I arrived at about 7:00 and the room was packed. I ended up sitting waaaay in back but with the aid of a large overhead mirror I could still see fairly well. The instructor covered basics like the proper way to measure flour, making a poolish, the differences between A.P. flour and Bread flour, using a bread machine (for kneading only-something I'm quite familiar with ), couches, dough rising baskets, kneading slack dough, turning dough, and a few basic shapes. All in all it was a good class. I came away with some new bits of information and it put me in the mood to bake more. The past few weeks I haven't had the time or patience to bake bread, so I've been making frequent trips to the local bakery to get my "fix". Last night I came home and made a poolish-better run to the store for more flour..............


----------



## kokopuffs (Aug 4, 2000)

To All:

Contact your local food distributor to see if they carry 50# bags of flour. They should cost less that $15 per bag. Yes, <$15 per bag. Cheaper than going to a grocery store.


----------



## marmalady (Apr 19, 2001)

My dear Kokopuffs - Don't you think 50# bags of flour is a little intimadating for the home cook? I do absolutely agree with you re the pricing, though.


----------



## kokopuffs (Aug 4, 2000)

Marm:

Absolutely NOT!!! Especially when two-one and a half pound bread loaves are made weekly. A 50 # sack will last therefore about 6 months. And, that works out to approximately 20 cents per pound of dry flour which allows for lots of mistakes (learning curve) inherent in breadmaking.


----------



## kuan (Jun 11, 2001)

Koko,

I know you told me before, but tell me again, what flour do you use? Anyway, the company my wife works for just sold their Robin Hood flour division, so no more cheap Robin Hood for me.

Kuan


----------



## kokopuffs (Aug 4, 2000)

Kuan:

'Twas Alpine Flour that I use from the Rocky Mountain Flour MIlling operation, located in Platteville, Colorado - about 30 minutes north of Denver. Their website is listed below. If you telephone them they can give you the name of the distributor in your state who carries their products.

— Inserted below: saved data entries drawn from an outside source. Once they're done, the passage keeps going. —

-- pv_equiv track=rewrite | github.com/minidomo/anki-type-test | src/card_stats.py | _generate_html_word
-- ===== SOURCE A (Python) =====
-- def _generate_html_word(correct: str, user: str) -> str:
--     def determine_color_class(target: str, value: str):
--         # not typed #7F848E
--         # extra #A2575F
--         # correct #98C379
--         # wrong #E06C75
--
--         if len(target) == 0:
--             return "letter-extra"
--
--         if len(value) == 0:
--             return "letter-missing"
--
--         if target == value:
--             return "letter-correct"
--
--         return "letter-incorrect"
--
--     def create_span(character: str, color_class: str):
--         return f'<span class="{color_class}">{character}</span>'
--
--     ret: list[str] = []
--
--     i = 0
--     j = 0
--
--     while i < len(correct) and j < len(user):
--         ret.append(
--             create_span(correct[i], determine_color_class(correct[i], user[j]))
--         )
--         i += 1
--         j += 1
--
--     while i < len(correct):
--         ret.append(create_span(correct[i], determine_color_class(correct[i], "")))
--         i += 1
--
--     while j < len(user):
--         ret.append(create_span(user[j], determine_color_class("", user[j])))
--         j += 1
--
--     return "".join(ret)
-- ===== SOURCE B (Python) =====
-- def _generate_html_word(correct: str, user: str) -> str:
--     n = max(len(correct), len(user))
--     if n == 0:
--         return ''
--     if n == 1:
--         if not correct:
--             return f'<span class="letter-extra">{user}</span>'
--         if not user:
--             return f'<span class="letter-missing">{correct}</span>'
--         cls = 'letter-correct' if correct == user else 'letter-incorrect'
--         return f'<span class="{cls}">{correct}</span>'
--     m = n // 2
--     return (_generate_html_word(correct[:m], user[:m])
--             + _generate_html_word(correct[m:], user[m:]))
-- ===== Notes on version B (the rewrite author's own statement) =====
-- stated objective: alternative
-- what changed: Replaces A's three sequential index-based while loops with a balanced divide-and-conquer: alignment is positional, so the problem splits at any index; B recursively splits both strings at half the longer length down to single aligned positions, which it classifies directly, and concatenates the halves.
import Mathlib
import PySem

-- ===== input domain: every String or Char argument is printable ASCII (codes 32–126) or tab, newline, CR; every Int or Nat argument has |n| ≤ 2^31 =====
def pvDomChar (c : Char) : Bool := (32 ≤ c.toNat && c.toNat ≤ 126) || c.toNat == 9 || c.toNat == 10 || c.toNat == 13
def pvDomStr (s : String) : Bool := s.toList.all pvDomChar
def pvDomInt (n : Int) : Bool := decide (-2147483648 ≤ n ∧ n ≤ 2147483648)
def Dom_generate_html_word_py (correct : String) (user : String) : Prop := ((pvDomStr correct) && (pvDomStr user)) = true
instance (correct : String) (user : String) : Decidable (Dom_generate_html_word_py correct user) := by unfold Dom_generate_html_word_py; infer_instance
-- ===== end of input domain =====

-- B replaces A's three index-based while loops with a balanced divide-and-conquer on the
-- aligned positions (split both strings at half the longer length; classify single positions); objective: alternative.

-- ===== PORT A =====
-- Python's f-string span is built on List Char (String.ofList of concatenated char lists): exact for these strings.
def pvDetClass (target : List Char) (value : List Char) : String :=
  if target.length = 0 then "letter-extra"
  else if value.length = 0 then "letter-missing"
  else if target = value then "letter-correct"
  else "letter-incorrect"

def pvCreateSpan (character : Char) (colorClass : String) : String :=
  String.ofList ("<span class=\"".toList ++ colorClass.toList ++ "\">".toList ++ [character] ++ "</span>".toList)

-- first while loop: walk both strings in step, returning the spans and the two remainders correct[i:], user[j:]
def pvALoop1 : List Char → List Char → List String × List Char × List Char
  | x :: xs, y :: ys =>
      let r := pvALoop1 xs ys
      (pvCreateSpan x (pvDetClass [x] [y]) :: r.1, r.2.1, r.2.2)
  | cs, us => ([], cs, us)

-- second while loop: remaining correct characters
def pvALoop2 : List Char → List String
  | x :: xs => pvCreateSpan x (pvDetClass [x] []) :: pvALoop2 xs
  | [] => []

-- third while loop: remaining user characters
def pvALoop3 : List Char → List String
  | y :: ys => pvCreateSpan y (pvDetClass [] [y]) :: pvALoop3 ys
  | [] => []

def generate_html_word_py (correct : String) (user : String) : String :=
  let r := pvALoop1 correct.toList user.toList
  String.join (r.1 ++ pvALoop2 r.2.1 ++ pvALoop3 r.2.2)

-- ===== PORT B =====
-- Source B's divide-and-conquer; fuel (≥ the longer length) only makes the recursion structural,
-- the non-negative in-range slices c[:m], c[m:] are List.take/drop
def pvAltGo : Nat → List Char → List Char → String
  | 0, _, _ => ""                 -- fuel exhausted: never reached when fuel ≥ max length
  | fuel + 1, c, u =>
    let n := max c.length u.length
    if n = 0 then ""
    else if n = 1 then
      if c = [] then
        String.ofList ("<span class=\"letter-extra\">".toList ++ u ++ "</span>".toList)
      else if u = [] then
        String.ofList ("<span class=\"letter-missing\">".toList ++ c ++ "</span>".toList)
      else
        String.ofList ("<span class=\"".toList
          ++ (if c = u then "letter-correct" else "letter-incorrect").toList
          ++ "\">".toList ++ c ++ "</span>".toList)
    else
      let m := n / 2
      pvAltGo fuel (c.take m) (u.take m) ++ pvAltGo fuel (c.drop m) (u.drop m)

def generate_html_word_py_alt (correct : String) (user : String) : String :=
  pvAltGo (max correct.toList.length user.toList.length) correct.toList user.toList

-- ===== PRECONDITION & SPEC =====
def Spec_generate_html_word_py (correct : String) (user : String) (out : String) : Prop := out = generate_html_word_py_alt correct user
instance (correct : String) (user : String) (out : String) : Decidable (Spec_generate_html_word_py correct user out) := by unfold Spec_generate_html_word_py; infer_instance

-- ===== CLAIM (what is proved, stated in full; the proofs are below) =====
def Claim_equal_generate_html_word_py : Prop := ∀ (correct : String) (user : String), Dom_generate_html_word_py correct user → Spec_generate_html_word_py correct user (generate_html_word_py correct user)

-- ===== LEMMAS AND PROOFS =====

-- reference shape: the merged per-position span list
def pvMerge : List Char → List Char → List String
  | [], us => us.map (fun y => pvCreateSpan y (pvDetClass [] [y]))
  | x :: xs, [] => pvCreateSpan x (pvDetClass [x] []) :: pvMerge xs []
  | x :: xs, y :: ys => pvCreateSpan x (pvDetClass [x] [y]) :: pvMerge xs ys

theorem pvALoop3_eq (u : List Char) : pvALoop3 u = pvMerge [] u := by
  induction u with
  | nil => rfl
  | cons y ys ih => simp [pvALoop3, pvMerge, ih]

theorem pvALoop2_eq (c : List Char) : pvALoop2 c = pvMerge c [] := by
  induction c with
  | nil => rfl
  | cons x xs ih => simp [pvALoop2, pvMerge, ih]

theorem pvA_eq (c u : List Char) :
    (pvALoop1 c u).1 ++ pvALoop2 (pvALoop1 c u).2.1 ++ pvALoop3 (pvALoop1 c u).2.2 = pvMerge c u := by
  induction c generalizing u with
  | nil => simpa [pvALoop1, pvALoop2] using pvALoop3_eq u
  | cons x xs ih =>
      cases u with
      | nil => simpa [pvALoop1, pvALoop3] using pvALoop2_eq (x :: xs)
      | cons y ys => simp [pvALoop1, pvMerge, ih]

theorem pvFoldl_append (a : String) (l : List String) :
    List.foldl (fun r s => r ++ s) a l = a ++ List.foldl (fun r s => r ++ s) "" l := by
  induction l generalizing a with
  | nil => simp
  | cons b bs ih =>
      simp only [List.foldl]
      rw [ih (a ++ b), ih ("" ++ b), String.append_assoc]
      simp

theorem pvJoin_cons (a : String) (l : List String) : String.join (a :: l) = a ++ String.join l := by
  simp only [String.join, List.foldl]
  rw [pvFoldl_append]
  simp

theorem pvJoin_append (a b : List String) : String.join (a ++ b) = String.join a ++ String.join b := by
  induction a with
  | nil => simp [String.join]
  | cons x xs ih => rw [List.cons_append, pvJoin_cons, pvJoin_cons, ih, String.append_assoc]

-- pvMerge splits at any index: alignment is positional
theorem pvMerge_split (m : Nat) (c u : List Char) :
    pvMerge c u = pvMerge (c.take m) (u.take m) ++ pvMerge (c.drop m) (u.drop m) := by
  induction m generalizing c u with
  | zero => simp [pvMerge]
  | succ k ih =>
      match c, u with
      | [], [] => simp [pvMerge]
      | [], y :: ys =>
          simp only [List.take_nil, List.drop_nil, List.take_succ_cons, List.drop_succ_cons]
          simp only [pvMerge, List.map_cons, List.cons_append, List.cons.injEq, true_and]
          rw [List.map_take, List.map_drop, List.take_append_drop]
      | x :: xs, [] =>
          simp only [List.take_nil, List.drop_nil, List.take_succ_cons, List.drop_succ_cons]
          have := ih xs []
          simp only [List.take_nil, List.drop_nil] at this
          simp [pvMerge, this]
      | x :: xs, y :: ys =>
          simp only [List.take_succ_cons, List.drop_succ_cons]
          simp [pvMerge, ih xs ys]

theorem pvB_eq_fuel (fuel : Nat) (c u : List Char) (h : max c.length u.length ≤ fuel) :
    pvAltGo fuel c u = String.join (pvMerge c u) := by
  induction fuel generalizing c u with
  | zero =>
      obtain rfl : c = [] := List.length_eq_zero_iff.mp (by omega)
      obtain rfl : u = [] := List.length_eq_zero_iff.mp (by omega)
      simp [pvAltGo, pvMerge, String.join]
  | succ k ih =>
      rw [pvAltGo]
      by_cases h0 : max c.length u.length = 0
      · rw [if_pos h0]
        obtain rfl : c = [] := List.length_eq_zero_iff.mp (by omega)
        obtain rfl : u = [] := List.length_eq_zero_iff.mp (by omega)
        simp [pvMerge, String.join]
      · rw [if_neg h0]
        by_cases h1 : max c.length u.length = 1
        · rw [if_pos h1]
          by_cases hc : c = []
          · rw [if_pos hc]
            subst hc
            obtain ⟨y, rfl⟩ := List.length_eq_one_iff.mp (show u.length = 1 by simp at h1; omega)
            simp [pvMerge, pvCreateSpan, pvDetClass, String.join]
          · rw [if_neg hc]
            by_cases hu : u = []
            · rw [if_pos hu]
              subst hu
              obtain ⟨x, rfl⟩ := List.length_eq_one_iff.mp (show c.length = 1 by simp at h1; omega)
              simp [pvMerge, pvCreateSpan, pvDetClass, String.join]
            · rw [if_neg hu]
              have hcl : c.length = 1 := by
                have : c.length ≠ 0 := fun hh => hc (List.length_eq_zero_iff.mp hh)
                omega
              have hul : u.length = 1 := by
                have : u.length ≠ 0 := fun hh => hu (List.length_eq_zero_iff.mp hh)
                omega
              obtain ⟨x, rfl⟩ := List.length_eq_one_iff.mp hcl
              obtain ⟨y, rfl⟩ := List.length_eq_one_iff.mp hul
              by_cases hxy : x = y
              · subst hxy
                simp [pvMerge, pvCreateSpan, pvDetClass, String.join]
              · simp [pvMerge, pvCreateSpan, pvDetClass, String.join, hxy]
        · rw [if_neg h1]
          change pvAltGo k (c.take (max c.length u.length / 2)) (u.take (max c.length u.length / 2))
              ++ pvAltGo k (c.drop (max c.length u.length / 2)) (u.drop (max c.length u.length / 2))
              = String.join (pvMerge c u)
          rw [ih _ _ (by simp only [List.length_take]; omega),
              ih _ _ (by simp only [List.length_drop]; omega),
              ← pvJoin_append, ← pvMerge_split]

-- ===== VERDICT (by name: the statement is the Claim_ definition above) =====
theorem generate_html_word_py_spec : Claim_equal_generate_html_word_py := by
  intro correct user _
  unfold Spec_generate_html_word_py
  rw [generate_html_word_py, generate_html_word_py_alt,
      pvB_eq_fuel _ _ _ (le_refl _), pvA_eq]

http://www.baystatemilling.com/rocky...ling/main.html


----------



## kuan (Jun 11, 2001)

Thanks, will do that on your recommendation. 

Kuan


----------



## kimmie (Mar 13, 2001)

Kuan,

Ever tried any of the King Arthur Flours? And you can order it online!


----------



## kylew (Aug 14, 2000)

I hate to bring this thread back on topic  but I just got a notice about a KA Master Sourdough class in NYC. It is in conjunction with Slow Food USA and is at the French Culinary Institute. 

March 9th
10:00 - 5:00
$150

There are only 16 spots in the class and it's hands on. The instructor is Jeffrey Hammelman, Director of The Bakery and Baking Education Center @KA. He is one of less than 100 Certified Master Bakers in the U.S. For details call slow food @212-965-5640.


----------



## svadhisthana (May 6, 2001)

ooooooooooo, wish I could attend.


----------



## kylew (Aug 14, 2000)

Me too  Sadly, March 9 happens to be my Most Awesome Girlfriend's birthday. She said I should go but I don't think I would enjoy it.


----------



## svadhisthana (May 6, 2001)

Kyle,
Each time you speak of your darling, I picture this beautiful creature walking around with a satin sash across her chest like Miss America that says "Most Awesome Girlfriend". I hope she has a wonderful birthday.


----------



## kylew (Aug 14, 2000)

You mean you don't have a sash?


----------



## svadhisthana (May 6, 2001)

It says "Most Spectacluar Wife, Mommy, and All Around Wonderful Person " but you could have guessed that. LOL. 
:bounce:  :bounce:  :bounce:









back on topic: Risa, were you able to attend the King Arthur class last Thursday?


----------



## kokopuffs (Aug 4, 2000)

A distributor local to your area probably carries KA flour in 50 # sacks, too - at less than $15 per sack.


----------



## risa (May 11, 2001)

I unfortunately could not attend. The puppy got neutered that day and I couldn't leave him and the older dog alone. I was worried about the stitches getting torn out. I should have a sash that says "Bestest Mommy," but then people would think I'm even more crazy


----------



## svadhisthana (May 6, 2001)

Oh, I hope the puppy is doing o.k. Sorry you couldn't attend-I should let you know that the K.A. flour is on sale 1/2 off all week at Schnucks and I they have some high gluten in stock ( I just bought some this morning).


----------



## risa (May 11, 2001)

Thanks for the tip! I didn't read the flyers this weekend and probably wouldn't have gone to Schnuck's until next Saturday. Definitely want some of that high gluten to make some bagels and bialys.


----------